Q-Learning By Examples
In this tutorial, you will discover step by step how an agent learns through training without teacher (unsupervised) in unknown environment. You will find out part of reinforcement learning algorithm called Q-learning. Reinforcement learning algorithm has been widely used for many applications such as robotics, multi agent system, game, and etc.
Instead of learning the theory of reinforcement that you can read it from many books and other web sites (see Resources for more references), in this tutorial will introduce the concept through simple but comprehensive numerical example. You may also download the Matlab code or MS Excel Spreadsheet for free.
Suppose we have 5 rooms in a building connected by certain doors as shown in the figure below. We give name to each room A to E. We can consider outside of the building as one big room to cover the building, and name it as F. Notice that there are two doors lead to the building from F, that is through room B and room E.

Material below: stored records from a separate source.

-- The forward in-place sweep of A along one strided line, as a foldl over the remaining index
-- range, computes fwdB on the extracted line and leaves everything else unchanged.
theorem fwd_loop (m : List Int) (β σ N : Nat) (p : Int → Int) (δ : Int)
    (hσ : 1 ≤ σ) (hδ : δ = (σ : Int))
    (hp : ∀ t : Nat, t ≤ N → p (t : Int) = ((β + t * σ : Nat) : Int))
    (hlen : ∀ t, t < N → β + t * σ < m.length) :
    ∀ (d k : Nat), k + d = N → 1 ≤ k →
    ∀ (s : List Int), s.length = m.length →
    (∀ t, t < k → s.getD (β + t * σ) 0 = (fwdB false (extC m β σ N)).getD t 0) →
    (∀ j, j < m.length → (∀ t, t < N → j ≠ β + t * σ) → s.getD j 0 = m.getD j 0) →
    (∀ t, k ≤ t → t < N → s.getD (β + t * σ) 0 = m.getD (β + t * σ) 0) →
    (let R := (PySem.List.pyRange (k : Int) (N : Int) 1).foldl
        (fun s x => if PySem.List.pyGetD s (p x) 0 = 0 ∧ PySem.List.pyGetD s (p x - δ) 0 = 1
                    then PySem.List.pySetD s (p x) 1 else s) s
     R.length = m.length ∧
     (∀ t, t < N → R.getD (β + t * σ) 0 = (fwdB false (extC m β σ N)).getD t 0) ∧
     (∀ j, j < m.length → (∀ t, t < N → j ≠ β + t * σ) → R.getD j 0 = m.getD j 0)) := by
  intro d
  induction d with
  | zero =>
    intro k hk hk1 s hslen hdone hout hrest
    have hkN : k = N := by omega
    subst hkN
    rw [PySem.List.pyRange_one_eq_nil (by omega)]
    exact ⟨hslen, fun t ht => hdone t ht, hout⟩
  | succ d ih =>
    intro k hk hk1 s hslen hdone hout hrest
    obtain ⟨k', rfl⟩ : ∃ k', k = k' + 1 := ⟨k - 1, by omega⟩
    have hkN : k' + 1 < N := by omega
    have hposlt : β + (k' + 1) * σ < m.length := hlen _ hkN
    rw [PySem.List.pyRange_one_cons (by exact_mod_cast hkN)]
    simp only [List.foldl_cons]
    have hppred : p ((k' + 1 : Nat) : Int) - δ = ((β + k' * σ : Nat) : Int) := by
      rw [hp _ (le_of_lt hkN), hδ]
      push_cast [Nat.succ_mul]
      ring
    have hstep : (if PySem.List.pyGetD s (p ((k' + 1 : Nat) : Int)) 0 = 0 ∧
            PySem.List.pyGetD s (p ((k' + 1 : Nat) : Int) - δ) 0 = 1
        then PySem.List.pySetD s (p ((k' + 1 : Nat) : Int)) 1 else s)
        = if m.getD (β + (k' + 1) * σ) 0 = 0 ∧ (fwdB false (extC m β σ N)).getD k' 0 = 1
          then s.set (β + (k' + 1) * σ) 1 else s := by
      rw [hppred, hp _ (le_of_lt hkN)]
      rw [PySem.List.pyGetD_natCast, PySem.List.pyGetD_natCast, PySem.List.pySetD_natCast]
      rw [hrest _ (le_refl _) hkN, hdone k' (by omega)]
    rw [hstep]
    have hcast : ((k' + 1 : Nat) : Int) + 1 = ((k' + 2 : Nat) : Int) := by push_cast; ring
    rw [hcast]
    set s' := if m.getD (β + (k' + 1) * σ) 0 = 0 ∧ (fwdB false (extC m β σ N)).getD k' 0 = 1
        then s.set (β + (k' + 1) * σ) 1 else s with hs'
    have hvalk : s'.getD (β + (k' + 1) * σ) 0 = (fwdB false (extC m β σ N)).getD (k' + 1) 0 := by
      have hfs := fwd_step (extC m β σ N) false k' (by simp; omega)
      rw [extC_getD m β σ N (k' + 1) hkN] at hfs
      rw [hs']
      by_cases hcond : m.getD (β + (k' + 1) * σ) 0 = 0 ∧ (fwdB false (extC m β σ N)).getD k' 0 = 1
      · rw [if_pos hcond, getD_set_self _ _ _ (by omega : β + (k' + 1) * σ < s.length),
          hfs, if_pos hcond]
      · rw [if_neg hcond, hfs, if_neg hcond, hrest _ (le_refl _) hkN]
    have hs'len : s'.length = m.length := by
      rw [hs']; split <;> simp [hslen]
    have hs'ne : ∀ j, j ≠ β + (k' + 1) * σ → s'.getD j 0 = s.getD j 0 := by
      intro j hj
      rw [hs']; split
      · exact getD_set_ne _ _ _ _ hj
      · rfl
    refine ih (k' + 2) (by omega) (by omega) s' hs'len ?_ ?_ ?_
    · intro t ht
      by_cases htk : t = k' + 1
      · subst htk; exact hvalk
      · rw [hs'ne _ (fun hc => htk (posInj β σ t (k' + 1) hσ hc))]
        exact hdone t (by omega)
    · intro j hj hjt
      rw [hs'ne _ (hjt (k' + 1) hkN)]
      exact hout j hj hjt
    · intro t ht1 ht2
      have : t ≠ k' + 1 := by omega
      rw [hs'ne _ (fun hc => this (posInj β σ t (k' + 1) hσ hc))]
      exact hrest t (by omega) ht2


-- The backward in-place sweep of A along one strided line: folding the countdown range
-- pyRange (k-1) (-1) (-1) over a state whose indices ≥ k already hold bwdC values.
theorem bwd_loop (m : List Int) (β σ N : Nat) (p : Int → Int) (δ : Int)
    (hσ : 1 ≤ σ) (hδ : δ = (σ : Int))
    (hp : ∀ t : Nat, t ≤ N → p (t : Int) = ((β + t * σ : Nat) : Int))
    (hlen : ∀ t, t < N → β + t * σ < m.length) :
    ∀ (k : Nat), k < N →
    ∀ (s : List Int), s.length = m.length →
    (∀ t, t < k → s.getD (β + t * σ) 0 = (extC m β σ N).getD t 0) →
    (∀ t, k ≤ t → t < N → s.getD (β + t * σ) 0 = (bwdC 0 (extC m β σ N)).getD t 0) →
    (∀ j, j < m.length → (∀ t, t < N → j ≠ β + t * σ) → s.getD j 0 = m.getD j 0) →
    (let R := (PySem.List.pyRange ((k : Int) - 1) (-1) (-1)).foldl
        (fun s x => if PySem.List.pyGetD s (p x) 0 = 0 ∧ PySem.List.pyGetD s (p x + δ) 0 = 1
                    then PySem.List.pySetD s (p x) 1 else s) s
     R.length = m.length ∧
     (∀ t, t < N → R.getD (β + t * σ) 0 = (bwdC 0 (extC m β σ N)).getD t 0) ∧
     (∀ j, j < m.length → (∀ t, t < N → j ≠ β + t * σ) → R.getD j 0 = m.getD j 0)) := by
  intro k
  induction k with
  | zero =>
    intro hkN s hslen hpending hdone hout
    rw [PySem.List.pyRange_neg_one_eq_nil (by omega)]
    exact ⟨hslen, fun t ht => hdone t (by omega) ht, hout⟩
  | succ k ih =>
    intro hkN s hslen hpending hdone hout
    have hklt : k < N := by omega
    have hposlt : β + k * σ < m.length := hlen _ hklt
    have hcast : ((k + 1 : Nat) : Int) - 1 = ((k : Nat) : Int) := by push_cast; ring
    rw [hcast, PySem.List.pyRange_neg_one_cons (by omega)]
    simp only [List.foldl_cons]
    have hpsucc : p ((k : Nat) : Int) + δ = ((β + (k + 1) * σ : Nat) : Int) := by
      rw [hp _ (by omega), hδ]
      push_cast [Nat.succ_mul]
      ring
    have hstep : (if PySem.List.pyGetD s (p ((k : Nat) : Int)) 0 = 0 ∧
            PySem.List.pyGetD s (p ((k : Nat) : Int) + δ) 0 = 1
        then PySem.List.pySetD s (p ((k : Nat) : Int)) 1 else s)
        = if (extC m β σ N).getD k 0 = 0 ∧ (bwdC 0 (extC m β σ N)).getD (k + 1) 0 = 1
          then s.set (β + k * σ) 1 else s := by
      rw [hpsucc, hp _ (by omega)]
      rw [PySem.List.pyGetD_natCast, PySem.List.pyGetD_natCast, PySem.List.pySetD_natCast]
      rw [hpending k (by omega), hdone (k + 1) (by omega) (by omega)]
    rw [hstep]
    set s' := if (extC m β σ N).getD k 0 = 0 ∧ (bwdC 0 (extC m β σ N)).getD (k + 1) 0 = 1
        then s.set (β + k * σ) 1 else s with hs'
    have hvalk : s'.getD (β + k * σ) 0 = (bwdC 0 (extC m β σ N)).getD k 0 := by
      have hbs := bwd_step 0 (extC m β σ N) k (by simp; omega)
      rw [hs']
      by_cases hcond : (extC m β σ N).getD k 0 = 0 ∧ (bwdC 0 (extC m β σ N)).getD (k + 1) 0 = 1
      · rw [if_pos hcond, getD_set_self _ _ _ (by omega : β + k * σ < s.length), hbs, if_pos hcond]
      · rw [if_neg hcond, hbs, if_neg hcond, hpending k (by omega)]
    have hs'len : s'.length = m.length := by
      rw [hs']; split <;> simp [hslen]
    have hs'ne : ∀ j, j ≠ β + k * σ → s'.getD j 0 = s.getD j 0 := by
      intro j hj
      rw [hs']; split
      · exact getD_set_ne _ _ _ _ hj
      · rfl
    refine ih hklt s' hs'len ?_ ?_ ?_
    · intro t ht
      have : t ≠ k := by omega
      rw [hs'ne _ (fun hc => this (posInj β σ t k hσ hc))]
      exact hpending t (by omega)
    · intro t ht1 ht2
      by_cases htk : t = k
      · subst htk; exact hvalk
      · rw [hs'ne _ (fun hc => htk (posInj β σ t k hσ hc))]
        exact hdone t (by omega) ht2
    · intro j hj hjt
      rw [hs'ne _ (hjt k hklt)]
      exact hout j hj hjt


-- One full iteration of A's outer loops on a line: forward sweep then backward sweep
-- computes `sweep` of the extracted line in place.
theorem line_sweep (s : List Int) (β σ N : Nat) (p : Int → Int) (δ : Int)
    (hσ : 1 ≤ σ) (hδ : δ = (σ : Int))
    (hp : ∀ t : Nat, t ≤ N → p (t : Int) = ((β + t * σ : Nat) : Int))
    (hlen : ∀ t, t < N → β + t * σ < s.length) :
    (let F := (PySem.List.pyRange 1 (N : Int) 1).foldl
        (fun s x => if PySem.List.pyGetD s (p x) 0 = 0 ∧ PySem.List.pyGetD s (p x - δ) 0 = 1
                    then PySem.List.pySetD s (p x) 1 else s) s
     let R := (PySem.List.pyRange ((N : Int) - 2) (-1) (-1)).foldl
        (fun s x => if PySem.List.pyGetD s (p x) 0 = 0 ∧ PySem.List.pyGetD s (p x + δ) 0 = 1
                    then PySem.List.pySetD s (p x) 1 else s) F
     R.length = s.length ∧
     (∀ t, t < N → R.getD (β + t * σ) 0 = (sweep (extC s β σ N)).getD t 0) ∧
     (∀ j, j < s.length → (∀ t, t < N → j ≠ β + t * σ) → R.getD j 0 = s.getD j 0)) := by
  by_cases hN : N = 0
  · subst hN
    rw [PySem.List.pyRange_one_eq_nil (by simp), PySem.List.pyRange_neg_one_eq_nil (by omega)]
    exact ⟨rfl, fun t ht => absurd ht (by omega), fun j _ _ => rfl⟩
  · have hN1 : 1 ≤ N := by omega
    have hF := fwd_loop s β σ N p δ hσ hδ hp hlen (N - 1) 1 (by omega) (le_refl 1) s rfl
      (by
        intro t ht
        have ht0 : t = 0 := by omega
        subst ht0
        rw [fwd_head, extC_getD s β σ N 0 (by omega)])
      (fun j _ _ => rfl) (fun t _ _ => rfl)
    simp only [Nat.cast_one] at hF
    set F := (PySem.List.pyRange (1 : Int) (N : Int) 1).foldl
        (fun s x => if PySem.List.pyGetD s (p x) 0 = 0 ∧ PySem.List.pyGetD s (p x - δ) 0 = 1
                    then PySem.List.pySetD s (p x) 1 else s) s with hFdef
    obtain ⟨hFlen, hFpos, hFout⟩ := hF
    have heF : extC F β σ N = fwdB false (extC s β σ N) := by
      apply extC_eq_of_getD
      · simp
      · intro t ht
        exact hFpos t ht
    have hlenF : ∀ t, t < N → β + t * σ < F.length := by
      intro t ht; rw [hFlen]; exact hlen t ht
    have hcast2 : ((N - 1 : Nat) : Int) - 1 = (N : Int) - 2 := by
      have : (1:Nat) ≤ N := hN1
      push_cast [this]
      ring
    have hB := bwd_loop F β σ N p δ hσ hδ hp hlenF (N - 1) (by omega) F rfl
      (by
        intro t ht
        rw [heF]
        exact hFpos t (by omega))
      (by
        intro t ht1 ht2
        have ht : t = N - 1 := by omega
        subst ht
        rw [heF, hFpos (N - 1) (by omega)]
        have hlast := bwd_last (fwdB false (extC s β σ N)) (by
          intro hc
          have := congrArg List.length hc
          simp at this
          omega)
        simp only [length_fwdB, length_extC] at hlast
        exact hlast.symm)
      (fun j hj hjt => rfl)
    rw [hcast2] at hB
    obtain ⟨hBlen, hBpos, hBout⟩ := hB
    refine ⟨by rw [hBlen, hFlen], ?_, ?_⟩
    · intro t ht
      rw [hBpos t ht, heF]
      rfl
    · intro j hj hjt
      rw [hBout j (by rw [hFlen]; exact hj) hjt]
      exact hFout j hj hjt

theorem rowPosLt (w y k x : Nat) (hy : y < k) (hx : x < w) : y * w + x < k * w := by
  calc y * w + x < y * w + w := by omega
    _ = (y + 1) * w := by ring
    _ ≤ k * w := Nat.mul_le_mul_right w hy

We can represent the rooms by graph, each room as a vertex (or node) and each door as an edge (or link). Refer to my other tutorial on Graph if you are not sure about what is Graph.We want to set the target room. If we put an agent in any room, we want the agent to go outside the building. In other word, the goal room is the node F. To set this kind of goal, we introduce give a kind of reward value to each door (i.e. edge of the graph). The doors that lead immediately to the goal have instant reward of 100 (see diagram below, they have red arrows). Other doors that do not have direct connection to the target room have zero reward. Because the door is two way (from A can go to E and from E can go back to A), we assign two arrows to each room of the previous graph. Each arrow contains an instant reward value. The graph becomes state diagram as shown below
Additional loop with highest reward (100) is given to the goal room (F back to F) so that if the agent arrives at the goal, it will remain there forever. This type of goal is called absorbing goal because when it reaches the goal state, it will stay in the goal state.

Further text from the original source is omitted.